▶ _YOUR ASSIGNMENT_: Determine how many lines of the material hold the word "hlim", and answer with the number only.

····················

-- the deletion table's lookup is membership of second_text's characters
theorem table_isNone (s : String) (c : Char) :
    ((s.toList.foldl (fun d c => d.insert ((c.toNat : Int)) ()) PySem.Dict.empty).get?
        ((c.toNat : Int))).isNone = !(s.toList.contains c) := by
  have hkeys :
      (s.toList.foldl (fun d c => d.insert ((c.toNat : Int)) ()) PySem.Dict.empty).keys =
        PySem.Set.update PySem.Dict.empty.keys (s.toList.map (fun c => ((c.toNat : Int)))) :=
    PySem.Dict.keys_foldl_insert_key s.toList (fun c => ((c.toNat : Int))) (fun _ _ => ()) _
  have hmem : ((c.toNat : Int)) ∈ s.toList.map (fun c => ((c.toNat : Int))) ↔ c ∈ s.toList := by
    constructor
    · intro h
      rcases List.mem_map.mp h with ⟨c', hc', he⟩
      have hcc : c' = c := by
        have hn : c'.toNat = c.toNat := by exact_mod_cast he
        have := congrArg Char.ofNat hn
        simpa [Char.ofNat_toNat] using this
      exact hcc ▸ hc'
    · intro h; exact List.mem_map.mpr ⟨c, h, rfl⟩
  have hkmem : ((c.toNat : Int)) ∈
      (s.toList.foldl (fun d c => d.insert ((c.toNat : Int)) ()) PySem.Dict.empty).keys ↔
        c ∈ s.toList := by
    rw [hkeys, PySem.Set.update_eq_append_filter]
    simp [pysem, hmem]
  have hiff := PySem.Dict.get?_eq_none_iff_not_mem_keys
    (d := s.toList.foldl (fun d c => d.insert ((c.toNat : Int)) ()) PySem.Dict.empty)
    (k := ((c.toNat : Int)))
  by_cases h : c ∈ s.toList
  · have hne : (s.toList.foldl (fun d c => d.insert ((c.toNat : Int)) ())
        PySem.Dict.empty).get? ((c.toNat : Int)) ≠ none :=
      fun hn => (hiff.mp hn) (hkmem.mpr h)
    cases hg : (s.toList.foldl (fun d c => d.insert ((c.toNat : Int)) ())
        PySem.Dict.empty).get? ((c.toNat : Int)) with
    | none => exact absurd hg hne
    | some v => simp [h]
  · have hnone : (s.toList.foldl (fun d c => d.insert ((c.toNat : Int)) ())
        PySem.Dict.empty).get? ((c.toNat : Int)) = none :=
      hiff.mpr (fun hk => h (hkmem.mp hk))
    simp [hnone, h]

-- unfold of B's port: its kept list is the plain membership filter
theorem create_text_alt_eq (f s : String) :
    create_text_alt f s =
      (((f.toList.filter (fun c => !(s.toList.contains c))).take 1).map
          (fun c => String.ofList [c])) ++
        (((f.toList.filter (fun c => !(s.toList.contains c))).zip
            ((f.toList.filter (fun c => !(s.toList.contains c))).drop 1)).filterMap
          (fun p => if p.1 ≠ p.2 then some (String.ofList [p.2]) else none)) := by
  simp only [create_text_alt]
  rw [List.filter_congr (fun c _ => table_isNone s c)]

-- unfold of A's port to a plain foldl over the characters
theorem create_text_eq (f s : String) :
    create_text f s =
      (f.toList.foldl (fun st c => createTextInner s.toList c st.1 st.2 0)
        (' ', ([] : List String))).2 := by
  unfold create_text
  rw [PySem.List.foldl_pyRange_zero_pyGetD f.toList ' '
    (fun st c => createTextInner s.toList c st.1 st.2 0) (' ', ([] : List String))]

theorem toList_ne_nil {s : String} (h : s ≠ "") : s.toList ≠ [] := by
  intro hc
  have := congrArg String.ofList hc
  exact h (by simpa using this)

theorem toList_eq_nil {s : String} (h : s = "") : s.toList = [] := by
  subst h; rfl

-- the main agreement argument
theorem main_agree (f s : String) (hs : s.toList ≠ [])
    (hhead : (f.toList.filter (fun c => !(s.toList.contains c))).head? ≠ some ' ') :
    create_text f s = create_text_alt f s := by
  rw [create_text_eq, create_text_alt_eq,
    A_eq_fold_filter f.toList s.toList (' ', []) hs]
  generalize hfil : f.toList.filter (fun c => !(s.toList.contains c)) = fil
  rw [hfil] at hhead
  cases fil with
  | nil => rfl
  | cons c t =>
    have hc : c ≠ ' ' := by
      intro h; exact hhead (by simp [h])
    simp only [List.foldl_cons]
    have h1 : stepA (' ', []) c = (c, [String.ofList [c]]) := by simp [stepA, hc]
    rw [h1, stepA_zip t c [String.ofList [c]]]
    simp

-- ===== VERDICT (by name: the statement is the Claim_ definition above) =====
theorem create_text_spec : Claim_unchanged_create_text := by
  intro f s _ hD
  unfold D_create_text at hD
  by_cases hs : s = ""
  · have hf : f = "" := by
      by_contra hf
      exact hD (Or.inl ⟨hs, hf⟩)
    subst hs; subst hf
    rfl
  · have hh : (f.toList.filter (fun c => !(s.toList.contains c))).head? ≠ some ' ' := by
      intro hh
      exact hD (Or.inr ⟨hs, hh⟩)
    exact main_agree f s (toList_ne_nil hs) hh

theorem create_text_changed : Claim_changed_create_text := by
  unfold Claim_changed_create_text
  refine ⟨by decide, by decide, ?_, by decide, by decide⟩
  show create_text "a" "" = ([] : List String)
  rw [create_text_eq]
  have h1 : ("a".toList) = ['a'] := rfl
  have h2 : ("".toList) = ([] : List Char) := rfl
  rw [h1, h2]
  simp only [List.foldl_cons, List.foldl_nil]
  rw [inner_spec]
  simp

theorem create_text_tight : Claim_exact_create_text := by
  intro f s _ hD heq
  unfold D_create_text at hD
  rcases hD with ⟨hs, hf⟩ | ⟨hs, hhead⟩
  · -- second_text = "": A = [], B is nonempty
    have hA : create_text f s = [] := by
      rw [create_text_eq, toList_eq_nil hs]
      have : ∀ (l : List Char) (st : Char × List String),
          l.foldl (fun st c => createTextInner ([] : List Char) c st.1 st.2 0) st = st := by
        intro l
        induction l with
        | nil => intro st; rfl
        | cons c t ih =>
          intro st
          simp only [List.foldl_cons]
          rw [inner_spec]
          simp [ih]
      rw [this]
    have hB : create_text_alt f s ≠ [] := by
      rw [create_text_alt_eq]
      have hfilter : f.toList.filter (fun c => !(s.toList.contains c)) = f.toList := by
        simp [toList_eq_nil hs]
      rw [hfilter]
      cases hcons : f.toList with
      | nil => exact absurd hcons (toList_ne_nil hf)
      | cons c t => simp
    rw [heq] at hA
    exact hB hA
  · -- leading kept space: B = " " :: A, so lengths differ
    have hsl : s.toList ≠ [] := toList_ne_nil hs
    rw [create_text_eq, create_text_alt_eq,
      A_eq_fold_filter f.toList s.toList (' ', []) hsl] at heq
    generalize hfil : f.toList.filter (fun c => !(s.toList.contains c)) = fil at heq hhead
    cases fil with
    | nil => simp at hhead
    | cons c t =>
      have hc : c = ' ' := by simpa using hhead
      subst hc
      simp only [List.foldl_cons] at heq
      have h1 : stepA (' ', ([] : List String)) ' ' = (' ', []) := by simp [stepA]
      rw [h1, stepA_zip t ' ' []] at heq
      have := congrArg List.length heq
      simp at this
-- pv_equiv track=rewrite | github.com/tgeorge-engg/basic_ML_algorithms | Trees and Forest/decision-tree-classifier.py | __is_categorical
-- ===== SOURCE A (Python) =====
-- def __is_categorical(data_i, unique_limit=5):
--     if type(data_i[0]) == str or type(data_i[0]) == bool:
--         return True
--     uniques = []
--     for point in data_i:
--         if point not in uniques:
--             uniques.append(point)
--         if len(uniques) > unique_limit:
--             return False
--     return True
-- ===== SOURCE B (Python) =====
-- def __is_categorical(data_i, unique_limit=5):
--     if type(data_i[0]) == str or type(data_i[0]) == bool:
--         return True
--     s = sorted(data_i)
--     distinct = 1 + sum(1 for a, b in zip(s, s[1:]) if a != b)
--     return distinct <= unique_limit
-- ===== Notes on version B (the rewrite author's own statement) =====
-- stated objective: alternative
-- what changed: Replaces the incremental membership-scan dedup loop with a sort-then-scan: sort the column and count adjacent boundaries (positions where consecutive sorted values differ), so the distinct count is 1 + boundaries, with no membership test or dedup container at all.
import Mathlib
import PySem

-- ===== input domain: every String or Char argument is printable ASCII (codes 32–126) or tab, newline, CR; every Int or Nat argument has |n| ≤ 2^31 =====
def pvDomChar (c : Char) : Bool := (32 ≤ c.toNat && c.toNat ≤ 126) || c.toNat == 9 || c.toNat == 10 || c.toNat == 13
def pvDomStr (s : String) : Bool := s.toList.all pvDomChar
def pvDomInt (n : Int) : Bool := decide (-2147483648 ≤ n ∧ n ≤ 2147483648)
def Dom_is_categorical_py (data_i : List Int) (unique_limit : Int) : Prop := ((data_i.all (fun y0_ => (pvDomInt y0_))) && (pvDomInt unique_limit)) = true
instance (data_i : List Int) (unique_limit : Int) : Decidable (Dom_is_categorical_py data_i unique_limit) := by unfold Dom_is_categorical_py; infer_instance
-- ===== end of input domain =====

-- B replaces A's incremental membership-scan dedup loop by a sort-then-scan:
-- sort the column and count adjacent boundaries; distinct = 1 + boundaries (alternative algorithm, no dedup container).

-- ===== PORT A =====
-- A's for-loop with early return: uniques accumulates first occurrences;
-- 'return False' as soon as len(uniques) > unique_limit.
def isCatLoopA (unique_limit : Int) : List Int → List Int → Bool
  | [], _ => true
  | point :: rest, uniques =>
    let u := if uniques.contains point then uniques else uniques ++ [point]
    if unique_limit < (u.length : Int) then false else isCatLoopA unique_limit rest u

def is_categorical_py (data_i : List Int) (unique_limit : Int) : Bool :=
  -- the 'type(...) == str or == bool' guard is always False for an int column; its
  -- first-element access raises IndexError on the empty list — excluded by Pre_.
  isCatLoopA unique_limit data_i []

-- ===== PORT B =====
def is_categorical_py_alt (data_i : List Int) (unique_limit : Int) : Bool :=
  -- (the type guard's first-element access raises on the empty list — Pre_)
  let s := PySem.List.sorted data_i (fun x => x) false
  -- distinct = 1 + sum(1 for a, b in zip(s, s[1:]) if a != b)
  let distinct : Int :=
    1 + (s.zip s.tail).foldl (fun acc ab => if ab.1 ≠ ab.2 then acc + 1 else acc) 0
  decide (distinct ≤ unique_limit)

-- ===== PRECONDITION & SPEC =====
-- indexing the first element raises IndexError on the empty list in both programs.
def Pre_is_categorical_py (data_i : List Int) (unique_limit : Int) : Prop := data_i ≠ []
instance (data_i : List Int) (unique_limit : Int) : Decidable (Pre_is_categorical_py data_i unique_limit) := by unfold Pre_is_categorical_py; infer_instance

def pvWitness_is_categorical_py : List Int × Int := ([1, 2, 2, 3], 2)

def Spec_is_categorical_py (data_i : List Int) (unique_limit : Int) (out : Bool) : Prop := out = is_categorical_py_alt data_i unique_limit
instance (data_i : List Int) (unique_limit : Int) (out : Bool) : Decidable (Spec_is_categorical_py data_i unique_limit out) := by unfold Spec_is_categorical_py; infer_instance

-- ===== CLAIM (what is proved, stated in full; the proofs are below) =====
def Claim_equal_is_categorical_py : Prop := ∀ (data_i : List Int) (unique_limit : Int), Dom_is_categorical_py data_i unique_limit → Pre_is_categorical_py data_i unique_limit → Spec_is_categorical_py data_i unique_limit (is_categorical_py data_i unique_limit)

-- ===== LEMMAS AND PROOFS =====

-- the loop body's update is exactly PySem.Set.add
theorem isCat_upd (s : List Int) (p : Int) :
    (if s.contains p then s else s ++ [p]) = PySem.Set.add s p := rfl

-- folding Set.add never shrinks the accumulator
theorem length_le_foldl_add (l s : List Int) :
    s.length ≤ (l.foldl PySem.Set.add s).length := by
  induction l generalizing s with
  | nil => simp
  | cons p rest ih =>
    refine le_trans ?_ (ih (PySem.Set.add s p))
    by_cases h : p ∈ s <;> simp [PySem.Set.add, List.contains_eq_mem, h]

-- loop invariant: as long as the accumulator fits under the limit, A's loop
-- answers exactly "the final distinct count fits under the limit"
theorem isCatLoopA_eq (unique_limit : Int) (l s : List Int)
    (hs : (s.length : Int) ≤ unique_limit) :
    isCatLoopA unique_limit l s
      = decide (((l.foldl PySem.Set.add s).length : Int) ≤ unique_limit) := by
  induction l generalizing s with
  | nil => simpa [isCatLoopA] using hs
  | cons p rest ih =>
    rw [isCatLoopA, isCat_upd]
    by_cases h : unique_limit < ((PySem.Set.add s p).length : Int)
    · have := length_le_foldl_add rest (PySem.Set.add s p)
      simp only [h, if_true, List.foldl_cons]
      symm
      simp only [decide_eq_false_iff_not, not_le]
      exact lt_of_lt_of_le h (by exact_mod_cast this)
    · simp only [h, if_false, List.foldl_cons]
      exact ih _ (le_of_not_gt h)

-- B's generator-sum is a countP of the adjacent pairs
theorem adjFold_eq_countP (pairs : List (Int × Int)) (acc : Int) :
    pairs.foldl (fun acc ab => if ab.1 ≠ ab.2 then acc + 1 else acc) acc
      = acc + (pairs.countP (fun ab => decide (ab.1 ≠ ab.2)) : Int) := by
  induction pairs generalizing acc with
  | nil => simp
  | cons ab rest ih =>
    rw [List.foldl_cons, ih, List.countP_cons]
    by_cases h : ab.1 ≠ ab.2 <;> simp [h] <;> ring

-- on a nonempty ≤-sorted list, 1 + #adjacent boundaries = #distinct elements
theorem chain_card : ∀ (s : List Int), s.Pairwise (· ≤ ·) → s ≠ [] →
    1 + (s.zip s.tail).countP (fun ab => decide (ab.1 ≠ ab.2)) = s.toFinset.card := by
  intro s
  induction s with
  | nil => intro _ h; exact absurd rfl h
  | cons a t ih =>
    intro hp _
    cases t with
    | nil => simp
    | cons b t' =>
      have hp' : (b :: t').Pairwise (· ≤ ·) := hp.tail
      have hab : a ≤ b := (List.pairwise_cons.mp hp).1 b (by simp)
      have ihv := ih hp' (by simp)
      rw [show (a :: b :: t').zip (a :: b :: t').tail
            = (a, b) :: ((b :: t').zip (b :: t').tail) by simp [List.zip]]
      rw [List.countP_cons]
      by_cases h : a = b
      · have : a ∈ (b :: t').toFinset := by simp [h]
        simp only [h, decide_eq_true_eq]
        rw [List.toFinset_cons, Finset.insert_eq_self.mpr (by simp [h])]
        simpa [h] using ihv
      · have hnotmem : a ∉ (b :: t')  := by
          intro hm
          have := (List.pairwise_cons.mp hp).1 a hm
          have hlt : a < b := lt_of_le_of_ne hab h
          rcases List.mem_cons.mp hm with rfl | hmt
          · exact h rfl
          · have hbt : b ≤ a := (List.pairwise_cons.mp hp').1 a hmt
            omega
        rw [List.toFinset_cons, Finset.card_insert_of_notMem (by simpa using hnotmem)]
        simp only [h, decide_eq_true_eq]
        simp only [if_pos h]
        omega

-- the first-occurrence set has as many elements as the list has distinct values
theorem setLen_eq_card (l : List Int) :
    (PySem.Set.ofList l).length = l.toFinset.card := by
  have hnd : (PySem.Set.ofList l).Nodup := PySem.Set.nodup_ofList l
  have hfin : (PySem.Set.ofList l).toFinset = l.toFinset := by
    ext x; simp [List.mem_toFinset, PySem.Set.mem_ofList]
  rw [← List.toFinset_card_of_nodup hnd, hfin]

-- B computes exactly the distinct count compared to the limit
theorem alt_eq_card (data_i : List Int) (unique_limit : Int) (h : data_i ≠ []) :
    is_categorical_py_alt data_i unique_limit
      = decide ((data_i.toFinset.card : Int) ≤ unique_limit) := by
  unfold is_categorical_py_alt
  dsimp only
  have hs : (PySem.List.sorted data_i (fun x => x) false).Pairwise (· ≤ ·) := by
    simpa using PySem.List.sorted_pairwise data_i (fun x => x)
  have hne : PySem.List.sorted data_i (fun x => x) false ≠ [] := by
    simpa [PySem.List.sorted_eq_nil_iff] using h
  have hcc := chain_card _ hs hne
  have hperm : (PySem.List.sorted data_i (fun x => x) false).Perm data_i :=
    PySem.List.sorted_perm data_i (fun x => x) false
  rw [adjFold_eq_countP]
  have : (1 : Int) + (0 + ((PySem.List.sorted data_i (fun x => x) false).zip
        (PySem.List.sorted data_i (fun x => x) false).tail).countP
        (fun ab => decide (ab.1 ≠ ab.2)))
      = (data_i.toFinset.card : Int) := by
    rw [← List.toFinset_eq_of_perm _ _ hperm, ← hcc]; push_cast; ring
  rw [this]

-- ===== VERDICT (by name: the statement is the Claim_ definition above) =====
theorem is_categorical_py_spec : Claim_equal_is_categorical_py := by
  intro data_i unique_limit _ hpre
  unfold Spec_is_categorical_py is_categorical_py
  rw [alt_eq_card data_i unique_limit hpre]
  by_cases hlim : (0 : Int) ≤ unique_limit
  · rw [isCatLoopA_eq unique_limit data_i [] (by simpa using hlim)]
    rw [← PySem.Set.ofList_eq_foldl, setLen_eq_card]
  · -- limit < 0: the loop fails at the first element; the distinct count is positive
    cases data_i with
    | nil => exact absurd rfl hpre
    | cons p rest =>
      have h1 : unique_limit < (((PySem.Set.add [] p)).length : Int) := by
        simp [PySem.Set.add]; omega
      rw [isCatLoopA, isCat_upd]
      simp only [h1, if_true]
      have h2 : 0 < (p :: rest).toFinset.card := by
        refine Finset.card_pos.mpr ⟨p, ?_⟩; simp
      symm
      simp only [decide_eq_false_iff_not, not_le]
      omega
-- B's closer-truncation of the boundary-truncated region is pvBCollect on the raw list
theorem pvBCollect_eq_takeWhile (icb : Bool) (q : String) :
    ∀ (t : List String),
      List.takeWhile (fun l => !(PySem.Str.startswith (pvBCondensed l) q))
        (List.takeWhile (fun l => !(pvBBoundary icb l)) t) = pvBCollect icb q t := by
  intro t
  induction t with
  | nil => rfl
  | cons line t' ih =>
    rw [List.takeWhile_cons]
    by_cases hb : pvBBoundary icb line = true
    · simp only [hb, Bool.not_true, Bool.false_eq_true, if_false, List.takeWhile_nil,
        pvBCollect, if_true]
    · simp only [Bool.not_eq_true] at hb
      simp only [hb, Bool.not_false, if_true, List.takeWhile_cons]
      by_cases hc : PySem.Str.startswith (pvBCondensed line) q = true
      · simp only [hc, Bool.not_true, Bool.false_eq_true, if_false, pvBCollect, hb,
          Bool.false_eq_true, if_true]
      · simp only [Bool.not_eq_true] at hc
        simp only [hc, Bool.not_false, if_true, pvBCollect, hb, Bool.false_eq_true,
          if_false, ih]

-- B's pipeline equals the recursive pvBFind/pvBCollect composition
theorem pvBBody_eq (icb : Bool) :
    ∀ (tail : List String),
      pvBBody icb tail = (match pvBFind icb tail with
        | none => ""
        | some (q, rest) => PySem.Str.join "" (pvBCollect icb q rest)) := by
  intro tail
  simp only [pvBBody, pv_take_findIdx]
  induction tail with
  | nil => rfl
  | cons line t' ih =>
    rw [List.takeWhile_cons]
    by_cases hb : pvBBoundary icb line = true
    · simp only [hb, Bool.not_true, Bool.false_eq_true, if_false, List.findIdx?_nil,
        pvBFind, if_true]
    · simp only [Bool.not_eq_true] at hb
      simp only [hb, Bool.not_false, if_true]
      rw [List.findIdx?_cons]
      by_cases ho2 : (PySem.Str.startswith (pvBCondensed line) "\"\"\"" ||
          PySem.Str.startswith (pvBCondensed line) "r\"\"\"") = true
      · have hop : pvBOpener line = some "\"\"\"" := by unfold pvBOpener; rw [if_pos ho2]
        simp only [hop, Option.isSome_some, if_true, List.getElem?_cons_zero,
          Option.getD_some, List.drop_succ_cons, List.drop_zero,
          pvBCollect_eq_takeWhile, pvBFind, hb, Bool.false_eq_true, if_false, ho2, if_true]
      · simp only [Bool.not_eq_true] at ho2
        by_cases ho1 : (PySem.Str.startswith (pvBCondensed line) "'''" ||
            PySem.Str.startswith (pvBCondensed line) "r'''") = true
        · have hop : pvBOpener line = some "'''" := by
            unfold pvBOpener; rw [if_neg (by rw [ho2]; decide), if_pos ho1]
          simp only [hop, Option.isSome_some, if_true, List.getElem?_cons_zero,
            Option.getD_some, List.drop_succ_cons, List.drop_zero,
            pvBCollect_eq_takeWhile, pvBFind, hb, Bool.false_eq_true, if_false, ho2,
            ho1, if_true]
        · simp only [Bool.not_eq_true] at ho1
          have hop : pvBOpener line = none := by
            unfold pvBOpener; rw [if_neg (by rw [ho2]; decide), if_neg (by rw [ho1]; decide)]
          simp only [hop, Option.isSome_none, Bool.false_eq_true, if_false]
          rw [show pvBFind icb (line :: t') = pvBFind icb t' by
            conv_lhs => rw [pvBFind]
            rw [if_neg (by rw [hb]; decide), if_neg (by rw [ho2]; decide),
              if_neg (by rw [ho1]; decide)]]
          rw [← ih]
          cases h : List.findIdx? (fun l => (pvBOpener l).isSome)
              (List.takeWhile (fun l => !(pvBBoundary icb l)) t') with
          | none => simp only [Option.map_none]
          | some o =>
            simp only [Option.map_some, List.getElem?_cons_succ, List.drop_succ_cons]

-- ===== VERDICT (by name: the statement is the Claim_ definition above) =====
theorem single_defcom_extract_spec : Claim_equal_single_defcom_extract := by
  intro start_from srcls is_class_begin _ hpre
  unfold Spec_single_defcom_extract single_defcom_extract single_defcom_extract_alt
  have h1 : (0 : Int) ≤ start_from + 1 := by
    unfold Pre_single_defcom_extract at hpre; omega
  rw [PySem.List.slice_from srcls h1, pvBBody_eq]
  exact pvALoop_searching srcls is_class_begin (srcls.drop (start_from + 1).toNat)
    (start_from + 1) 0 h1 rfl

····················

▶ _RESULT OF THIS TASK_: 2